O avanço de 0,4% do Produto Interno Bruto (PIB) brasileiro, no segundo trimestre, é uma surpresa positiva, mas aponta que dificuldades seguem no país, avalia Rafael Cagnin, economista-chefe do Instituto de Estudos para o Desenvolvimento Industrial (Iedi). Na entrevista a seguir, Cagnin cita sinais de alívio e de preocupação na economia brasileira.
Como avalia o desempenho da economia nacional no segundo trimestre?
A alta de 0,4% do PIB é uma surpresa positiva, mas não reverte o quadro de reação fraca e insuficiente para recompor tudo o que foi perdido na crise.
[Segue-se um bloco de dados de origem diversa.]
def Spec_FrequentWordsWithMismatches (Text : String) (k : Int) (d : Int) (out : List String) : Prop := out = FrequentWordsWithMismatches_alt Text k d
instance (Text : String) (k : Int) (d : Int) (out : List String) : Decidable (Spec_FrequentWordsWithMismatches Text k d out) := by unfold Spec_FrequentWordsWithMismatches; infer_instance

-- ===== CLAIM (what is proved, stated in full; the proofs are below) =====
def Claim_equal_FrequentWordsWithMismatches : Prop := ∀ (Text : String) (k : Int) (d : Int), Dom_FrequentWordsWithMismatches Text k d → Pre_FrequentWordsWithMismatches Text k d → Spec_FrequentWordsWithMismatches Text k d (FrequentWordsWithMismatches Text k d)


-- ===== LEMMAS AND PROOFS =====

-- --- B's neighbor loop equals A's suffix recursion ---

-- the body of B's index loop, named for the proofs
def nbStep (p : List Char) (d : Int) (hood : List (List Char)) (idx : Int) : List (List Char) :=
  hood.foldl
    (fun new t =>
      if (((PySem.List.slice p (some (idx + 1)) none).zip t).foldl
            (fun s ab => s + (if ab.1 ≠ ab.2 then 1 else 0)) (0 : Int)) < d then
        new ++ ("ATGC".toList.map (fun c => c :: t))
      else
        new ++ [PySem.List.pyGetD p idx ' ' :: t]) []

theorem neighborsIter_eq_foldl (p : List Char) (d : Int) (hd : d ≠ 0) :
    neighborsIter p d
      = (PySem.List.pyRange ((p.length : Int) - 2) (-1) (-1)).foldl (nbStep p d)
          [['A'], ['C'], ['G'], ['T']] := by
  simp only [neighborsIter, if_neg hd]
  rfl

theorem zipsum_eq (l : List (Char × Char)) (a : Int) :
    l.foldl (fun s ab => s + (if ab.1 ≠ ab.2 then 1 else 0)) a
      = l.foldl (fun count ij => if ij.1 ≠ ij.2 then count + 1 else count) a := by
  congr 1
  funext s ab
  split <;> simp

theorem nbStep_drop (p : List Char) (d : Int) (hd : d ≠ 0) (m : Nat) (h : m + 1 < p.length) :
    nbStep p d (Neighbors (p.drop (m + 1)) d) (m : Int) = Neighbors (p.drop m) d := by
  have hdrop : p.drop m = p[m] :: p.drop (m + 1) := List.drop_eq_getElem_cons (by omega)
  have hne : p.drop (m + 1) ≠ [] := by
    have : (p.drop (m + 1)).length = p.length - (m + 1) := List.length_drop ..
    intro hcontra; rw [hcontra] at this; simp at this; omega
  obtain ⟨x, xs, hx⟩ := List.exists_cons_of_ne_nil hne
  rw [hdrop, hx]
  have hslice : PySem.List.slice p (some ((m : Int) + 1)) none = p.drop (m + 1) := by
    have := PySem.List.slice_from_natCast (xs := p) (a := m + 1)
    rw [← this]; push_cast; ring_nf
  have hget : PySem.List.pyGetD p (m : Int) ' ' = p[m] := by
    rw [PySem.List.pyGetD_natCast]
    exact List.getD_eq_getElem p ' ' (by omega)
  show nbStep p d (Neighbors (x :: xs) d) (m : Int) = Neighbors (p[m] :: x :: xs) d
  unfold nbStep
  rw [hslice, hx]
  have hN : Neighbors (p[m] :: x :: xs) d
      = (Neighbors (x :: xs) d).foldl
          (fun Neighborhood t =>
            if HammingDistance (x :: xs) t < d then
              Neighborhood ++ nucleotides.map (fun n => n :: t)
            else Neighborhood ++ [p[m] :: t]) [] := by
    rw [Neighbors] <;> simp [hd]
  rw [hN]
  apply PySem.List.foldl_congr_mem
  intro new t _
  rw [zipsum_eq, hget]
  rfl

theorem nbFold_eq (p : List Char) (d : Int) (hd : d ≠ 0) :
    ∀ m : Nat, m < p.length →
      (PySem.List.pyRange ((m : Int) - 1) (-1) (-1)).foldl (nbStep p d)
          (Neighbors (p.drop m) d)
        = Neighbors p d
  | 0, _ => by
      rw [PySem.List.pyRange_neg_one_eq_nil (by omega)]
      simp
  | (m + 1), h => by
      rw [show ((m + 1 : Nat) : Int) - 1 = (m : Int) by push_cast; ring]
      rw [PySem.List.pyRange_neg_one_cons (by omega), List.foldl_cons]
      rw [nbStep_drop p d hd m h]
      exact nbFold_eq p d hd m (by omega)

theorem neighborsIter_eq (p : List Char) (d : Int) (hp : p ≠ []) :
    neighborsIter p d = Neighbors p d := by
  by_cases hd : d = 0
  · subst hd
    rw [neighborsIter, Neighbors.eq_def]
    simp
  · have h1 : 0 < p.length := List.length_pos_iff.mpr hp
    have hlast : p.drop (p.length - 1) = [p[p.length - 1]] := by
      rw [List.drop_eq_getElem_cons (by omega),
          show p.length - 1 + 1 = p.length from by omega, List.drop_length]
    have hsing : Neighbors (p.drop (p.length - 1)) d = [['A'], ['C'], ['G'], ['T']] := by
      rw [hlast, Neighbors, if_neg hd]
    rw [neighborsIter_eq_foldl p d hd,
        show ((p.length : Int) - 2) = ((p.length - 1 : Nat) : Int) - 1 by
          rw [Nat.cast_sub (by omega)]; push_cast; ring,
        ← hsing]
    exact nbFold_eq p d hd (p.length - 1) (by omega)


-- --- weighted-counter machinery (proof-only helpers) ---

def bump (C : PySem.Dict (List Char) Int) (x : List Char) (c : Int) : PySem.Dict (List Char) Int :=
  C.insert x (C.getD x 0 + c)

def wcounter (ps : List (List Char × Int)) : PySem.Dict (List Char) Int :=
  ps.foldl (fun C p => bump C p.1 p.2) PySem.Dict.empty

def wsum (ps : List (List Char × Int)) (v : List Char) : Int :=
  ((ps.filter (fun p => p.1 == v)).map (·.2)).sum

theorem wsum_append (ps qs : List (List Char × Int)) (v : List Char) :
    wsum (ps ++ qs) v = wsum ps v + wsum qs v := by
  simp [wsum, List.filter_append]

theorem wsum_singleton (p : List Char × Int) (v : List Char) :
    wsum [p] v = if p.1 == v then p.2 else 0 := by
  by_cases h : p.1 = v <;> simp [wsum, h]

theorem wsum_cons (p : List Char × Int) (ps : List (List Char × Int)) (v : List Char) :
    wsum (p :: ps) v = (if p.1 == v then p.2 else 0) + wsum ps v := by
  rw [show p :: ps = [p] ++ ps from rfl, wsum_append, wsum_singleton]

theorem wsum_eq_zero_of_not_mem (ps : List (List Char × Int)) (v : List Char)
    (h : ¬ v ∈ ps.map (·.1)) : wsum ps v = 0 := by
  have hnil : ps.filter (fun p => p.1 == v) = [] := by
    rw [List.filter_eq_nil_iff]
    intro p hp
    simp only [beq_iff_eq]
    intro hv
    exact h (List.mem_map.mpr ⟨p, hp, hv⟩)
  simp [wsum, hnil]

theorem wcounter_append_singleton (ps : List (List Char × Int)) (p : List Char × Int) :
    wcounter (ps ++ [p]) = bump (wcounter ps) p.1 p.2 := by
  rw [wcounter, List.foldl_append]
  rfl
O que destaca no resultado?
O que puxou para cima foi a construção, que antes não dava sinais de recuperação. Essa melhora veio do segmento habitacional, da construção urbana, principalmente em grandes centros. Ao que parece, é uma reação muito concentrada em regiões maiores, focada em segmentos de faixa de renda mais elevada. O dado que surpreende, por causa da magnitude, é o da indústria de transformação, que cresceu 2%.
O que mais preocupa?
O consumo das famílias andou de lado (avanço de 0,3%). Está relacionado ao desemprego e ao trabalho informal, que gera vagas com rendimento incerto. O perfil dos empregos que estão sendo criados não ajuda a evolução do consumo e da economia como um todo. As linhas de juro a pessoas físicas no Brasil são exorbitantes. Isso também freia a demanda por bens de maior valor. O quadro talvez melhore um pouquinho com o novo ciclo de cortes na taxa Selic. O problema é que esse processo é lento.
A turbulência externa aumentou nos últimos meses. O quanto isso afeta a retomada da economia brasileira?
Tudo depende da gravidade do que vai acontecer. Por ora, há uma apreensão. O comércio internacional vem desacelerando. O Brasil, inclusive, protagoniza uma das tensões geopolíticas, na questão da Amazônia. O quadro faz com que não possamos contar com a demanda externa para acelerar nossa recuperação. É um fator preocupante.
E quais são os impactos da crise na Argentina?
Prejudica muito a indústria. A Argentina é o principal parceiro do Brasil no comércio de produtos manufaturados, principalmente da cadeia automobilística. Toda a situação externa joga para o setor interno a responsabilidade de acelerar a recuperação da economia. Os investimentos de empresas em máquinas e equipamentos, medidos pelo indicador de formação bruta de capital fixo (FBCF), deram passo à frente no segundo trimestre (alta de 3,2%). Agora, é importante que não recuem. O ruído com o governo no setor externo não ajuda a criar ambiente mais propício para retomada consistente dos investimentos. Também é preciso ter linhas de crédito mais acessíveis no país. A aprovação da reforma da Previdência e a melhor comunicação do governo ajudariam a reduzir incertezas, mas não resolveriam toda a equação.
O que mais é necessário para que a retomada ganhe fôlego?
O país também precisa de investimentos em infraestrutura, com concessões à iniciativa privada e resgate de investimentos públicos. É preciso encontrar espaço no orçamento. Uma opção ao investimento público é usar parte dos recursos de privatizações para o término de obras que começaram e foram deixadas de lado. Essas obras gerariam demanda para muitos setores da economia e avanços em logística.